_THE PROBLEM_
Repeat exactly the lines from the first line of the records through the line containing "out_saldo[key] = []", and nothing more.

=== DATA LISTING ===

-- pv_equiv track=rewrite | github.com/lubimecc/lab_bd | djangoProject/charges/ch/views.py | out_saldo
-- ===== SOURCE A (Python) =====
-- def out_saldo(saldo_dict):
--     out_saldo = {}
--     out_saldo_dict = {}
--     for key in saldo_dict:
--         out_saldo[key] = []
--         for value in saldo_dict[key]:
--             if value != '0.0':
--                 out_saldo[key].append(value)
--         out_saldo_dict[key] = out_saldo[key][len(out_saldo[key]) - 1]
--
--     return out_saldo_dict
-- ===== SOURCE B (Python) =====
-- def out_saldo(saldo_dict):
--     result = {}
--     for key, values in saldo_dict.items():
--         for value in reversed(values):
--             if value != '0.0':
--                 result[key] = value
--                 break
--         else:
--             raise IndexError('list index out of range')
--     return result
-- ===== Notes on version B (the rewrite author's own statement) =====
-- stated objective: simpler
-- what changed: Instead of building a filtered list per key and indexing its last element, B scans each value list in reverse and stops at the first non-'0.0' value, raising IndexError explicitly when none exists.
import Mathlib
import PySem

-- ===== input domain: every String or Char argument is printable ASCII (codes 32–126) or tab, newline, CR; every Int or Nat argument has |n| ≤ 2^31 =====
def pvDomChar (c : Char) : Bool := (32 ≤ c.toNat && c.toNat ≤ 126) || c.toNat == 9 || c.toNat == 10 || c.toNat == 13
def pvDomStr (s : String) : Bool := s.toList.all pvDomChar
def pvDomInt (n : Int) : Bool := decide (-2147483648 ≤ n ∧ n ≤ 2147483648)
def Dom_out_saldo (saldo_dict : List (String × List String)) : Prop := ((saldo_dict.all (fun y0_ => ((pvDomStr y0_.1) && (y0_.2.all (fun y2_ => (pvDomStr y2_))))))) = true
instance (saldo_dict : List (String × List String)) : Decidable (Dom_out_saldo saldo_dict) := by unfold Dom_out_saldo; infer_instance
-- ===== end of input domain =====

-- B replaces A's build-a-filtered-list-then-index-its-last-element with a per-key reverse scan that
-- stops at the first non-"0.0" value (objective: simpler, same asymptotic cost).

-- ===== PORT A =====
-- filtered-list accumulation of A's inner loop: out_saldo[key] = [v for v in values if v != '0.0']
def pvFilterNZ (values : List String) : List String :=
  values.foldl (fun acc value => if value ≠ "0.0" then acc ++ [value] else acc) []

-- one iteration of A's outer loop; the indexing out_saldo[key][len-1] is pyGet? (none = IndexError,
-- excluded by Pre_out_saldo, so the .getD "" default is never taken on admitted inputs)
def pvStepA (out_saldo_dict : PySem.Dict String String) (kv : String × List String) : PySem.Dict String String :=
  let filtered := pvFilterNZ kv.2
  PySem.Dict.insert out_saldo_dict kv.1
    ((PySem.List.pyGet? filtered ((filtered.length : Int) - 1)).getD "")

def out_saldo (saldo_dict : List (String × List String)) : List (String × String) :=
  (saldo_dict.foldl pvStepA PySem.Dict.empty).items

-- ===== PORT B =====
-- one iteration of B's loop: reverse scan, first value ≠ "0.0" wins; the 'none' branch is where
-- Python B raises IndexError (excluded by Pre_out_saldo)
def pvStepB (result : PySem.Dict String String) (kv : String × List String) : PySem.Dict String String :=
  match kv.2.reverse.find? (fun v => v ≠ "0.0") with
  | some v => PySem.Dict.insert result kv.1 v
  | none => result

def out_saldo_alt (saldo_dict : List (String × List String)) : List (String × String) :=
  (saldo_dict.foldl pvStepB PySem.Dict.empty).items

-- ===== PRECONDITION & SPEC =====
-- Pre_ excludes (a) keys whose value list has no value ≠ "0.0" (there Python A raises IndexError and
-- Python B raises IndexError too), and (b) duplicate keys, which a Python dict argument cannot carry.
def Pre_out_saldo (saldo_dict : List (String × List String)) : Prop :=
  (saldo_dict.map Prod.fst).Nodup ∧ ∀ kv ∈ saldo_dict, ∃ v ∈ kv.2, v ≠ "0.0"
instance (saldo_dict : List (String × List String)) : Decidable (Pre_out_saldo saldo_dict) := by unfold Pre_out_saldo; infer_instance

def pvWitness_out_saldo : (List (String × List String)) := [("a", ["0.0", "1.5"]), ("b", ["2.0"])]

def Spec_out_saldo (saldo_dict : List (String × List String)) (out : List (String × String)) : Prop := out = out_saldo_alt saldo_dict
instance (saldo_dict : List (String × List String)) (out : List (String × String)) : Decidable (Spec_out_saldo saldo_dict out) := by unfold Spec_out_saldo; infer_instance

-- ===== CLAIM (what is proved, stated in full; the proofs are below) =====
def Claim_equal_out_saldo : Prop := ∀ (saldo_dict : List (String × List String)), Dom_out_saldo saldo_dict → Pre_out_saldo saldo_dict → Spec_out_saldo saldo_dict (out_saldo saldo_dict)

-- ===== LEMMAS AND PROOFS =====

theorem pvFilterNZ_eq_filter (l : List String) :
    pvFilterNZ l = l.filter (fun v => decide (v ≠ "0.0")) := by
  have := PySem.List.foldl_append_if (fun v : String => decide (v ≠ "0.0")) id l []
  simpa [pvFilterNZ] using this

theorem pvGetLast_pyGet? (f : List String) (h : f ≠ []) :
    PySem.List.pyGet? f ((f.length : Int) - 1) = f.getLast? := by
  have hl : 0 < f.length := List.length_pos_iff.mpr h
  simp only [PySem.List.pyGet?, PySem.List.pyIdx?]
  rw [if_pos (by omega), if_pos (by omega)]
  rw [List.getLast?_eq_getElem?]
  simp only [Option.bind_some]
  congr 1
  omega

theorem pvStep_eq (acc : PySem.Dict String String) (kv : String × List String)
    (h : ∃ v ∈ kv.2, v ≠ "0.0") : pvStepA acc kv = pvStepB acc kv := by
  obtain ⟨v, hv, hvne⟩ := h
  have hf : v ∈ kv.2.filter (fun v => decide (v ≠ "0.0")) :=
    List.mem_filter.mpr ⟨hv, by simpa using hvne⟩
  have hne : kv.2.filter (fun v => decide (v ≠ "0.0")) ≠ [] := List.ne_nil_of_mem hf
  have hfind : kv.2.reverse.find? (fun v => decide (v ≠ "0.0")) =
      (kv.2.filter (fun v => decide (v ≠ "0.0"))).getLast? := by
    rw [← List.head?_reverse, ← List.filter_reverse]
    exact Eq.symm List.head?_filter
  obtain ⟨w, hw⟩ : ∃ w, (kv.2.filter (fun v => decide (v ≠ "0.0"))).getLast? = some w := by
    cases hlast : (kv.2.filter (fun v => decide (v ≠ "0.0"))).getLast? with
    | none => exact absurd (List.getLast?_eq_none_iff.mp hlast) hne
    | some w => exact ⟨w, rfl⟩
  simp only [pvStepA, pvStepB, pvFilterNZ_eq_filter, hfind, hw,
    pvGetLast_pyGet? _ hne, Option.getD_some]

theorem pvFoldl_eq (l : List (String × List String)) :
    ∀ (acc : PySem.Dict String String), (∀ kv ∈ l, ∃ v ∈ kv.2, v ≠ "0.0") →
      l.foldl pvStepA acc = l.foldl pvStepB acc := by
  induction l with
  | nil => intro _ _; rfl
  | cons kv rest ih =>
    intro acc h
    simp only [List.foldl_cons]
    rw [pvStep_eq acc kv (h kv (List.mem_cons_self ..))]
    exact ih _ (fun kv' hkv' => h kv' (List.mem_cons_of_mem _ hkv'))

-- ===== VERDICT (by name: the statement is the Claim_ definition above) =====
theorem out_saldo_spec : Claim_equal_out_saldo := by
  intro saldo_dict _ hpre
  unfold Spec_out_saldo out_saldo out_saldo_alt
  rw [pvFoldl_eq saldo_dict PySem.Dict.empty hpre.2]
-- the odd phase in closed form: final yused = min(y, u + capacity sum), gain = 2*(units used)
lemma oddA_char (y : Int) :
    ∀ (L : List Int), (L.map capf).Pairwise (· ≤ ·) →
    ∀ u r, u ≤ y → (u = y → ∀ c ∈ L.map capf, 1 ≤ c) →
      oddLoopA y L (u, r)
        = (min y (u + (L.map capf).sum),
           r + 2 * (min y (u + (L.map capf).sum) - u)) := by
  intro L
  induction L with
  | nil =>
    intro _ u r hu _
    simp only [List.map_nil, List.sum_nil, oddLoopA]
    rw [show min y (u + 0) = u by omega]
    simp
  | cons o rest ih =>
    intro hp u r hu hclause
    rw [List.map_cons, List.pairwise_cons] at hp
    obtain ⟨hhead, htail⟩ := hp
    by_cases hlt : u < y
    · by_cases hfull : capf o ≤ y - u
      · simp only [oddLoopA, if_pos hlt,
          show min (y - u) (capf o) = capf o by omega]
        have hclause' : u + capf o = y → ∀ c ∈ rest.map capf, 1 ≤ c := by
          intro ho c hc
          have := hhead c hc; omega
        rw [ih htail (u + capf o) (r + 2 * capf o) (by omega) hclause']
        simp only [List.map_cons, List.sum_cons, Prod.mk.injEq]
        constructor <;> omega
      · have hcap1 : 1 ≤ capf o := by omega
        have hrest1 : ∀ c ∈ rest.map capf, 1 ≤ c := fun c hc => by
          have := hhead c hc; omega
        have hsum : 0 ≤ (rest.map capf).sum := caps_sum_nonneg _ hrest1
        simp only [oddLoopA, if_pos hlt,
          show min (y - u) (capf o) = y - u by omega]
        rw [oddLoopA_stop y rest (u + (y - u)) (r + 2 * (y - u)) (by omega)]
        simp only [List.map_cons, List.sum_cons, Prod.mk.injEq]
        constructor <;> omega
    · have hu' : u = y := by omega
      have hcaps := hclause hu'
      have hsum : 0 ≤ ((o :: rest).map capf).sum := caps_sum_nonneg _ hcaps
      rw [oddLoopA_stop y (o :: rest) u r hlt]
      simp only [Prod.mk.injEq]
      constructor <;> omega

-- A's classification fold over a list of gap values
lemma classify_foldl (L : List Int) (r : Int) (acc : List Int) :
    L.foldl (fun (st : Int × List Int) diff =>
        if diff = 1 then st
        else if diff = 2 then (st.1 + 1, st.2)
        else (st.1, st.2 ++ [diff])) (r, acc)
    = (r + ((L.filter (fun d => d == 2)).length : Int),
       acc ++ L.filter (fun d => d != 1 && d != 2)) := by
  induction L generalizing r acc with
  | nil => simp
  | cons d rest ih =>
    simp only [List.foldl_cons, List.filter_cons]
    by_cases h1 : d = 1
    · subst h1; simp [ih]
    · by_cases h2 : d = 2
      · subst h2; simp only [List.foldl_cons]; norm_num
        rw [ih]; simp; omega
      · rw [if_neg h1, if_neg h2, ih]
        simp only [show (d == 2) = false by simp [h2],
          show (d != 1 && d != 2) = true by simp [h1, h2]]
        simp

-- filtering the even (resp. odd) gaps out of the ≠1,≠2 survivors = one filter on all gaps
lemma even_filter (gaps : List Int) :
    (gaps.filter (fun d => d != 1 && d != 2)).filter (fun d => PySem.Int.mod d 2 == 0)
      = gaps.filter (fun d => PySem.Int.mod d 2 == 0 && d != 2) := by
  rw [List.filter_filter]
  apply List.filter_congr
  intro a _
  by_cases h1 : a = 1
  · subst h1; decide
  · have h : (a != 1) = true := by simp [h1]
    rw [h, Bool.true_and, Bool.and_comm]

lemma odd_filter (gaps : List Int) :
    (gaps.filter (fun d => d != 1 && d != 2)).filter (fun d => PySem.Int.mod d 2 == 1)
      = gaps.filter (fun d => PySem.Int.mod d 2 == 1 && d != 1) := by
  rw [List.filter_filter]
  apply List.filter_congr
  intro a _
  by_cases h2 : a = 2
  · subst h2; decide
  · have h : (a != 2) = true := by simp [h2]
    rw [show (a != 1 && a != 2) = (a != 1) by rw [h, Bool.and_true], Bool.and_comm]

-- capacities of a PySem-sorted list are pairwise ≤
lemma caps_pairwise (L : List Int) :
    ((PySem.List.sorted L (fun v => v) false).map capf).Pairwise (· ≤ ·) := by
  apply List.Pairwise.map
  · exact fun a b h => capf_mono h
  · exact PySem.List.sorted_pairwise L (fun v => v)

===

_RESPONSE_
-- pv_equiv track=rewrite | github.com/lubimecc/lab_bd | djangoProject/charges/ch/views.py | out_saldo
-- ===== SOURCE A (Python) =====
-- def out_saldo(saldo_dict):
--     out_saldo = {}
--     out_saldo_dict = {}
--     for key in saldo_dict:
--         out_saldo[key] = []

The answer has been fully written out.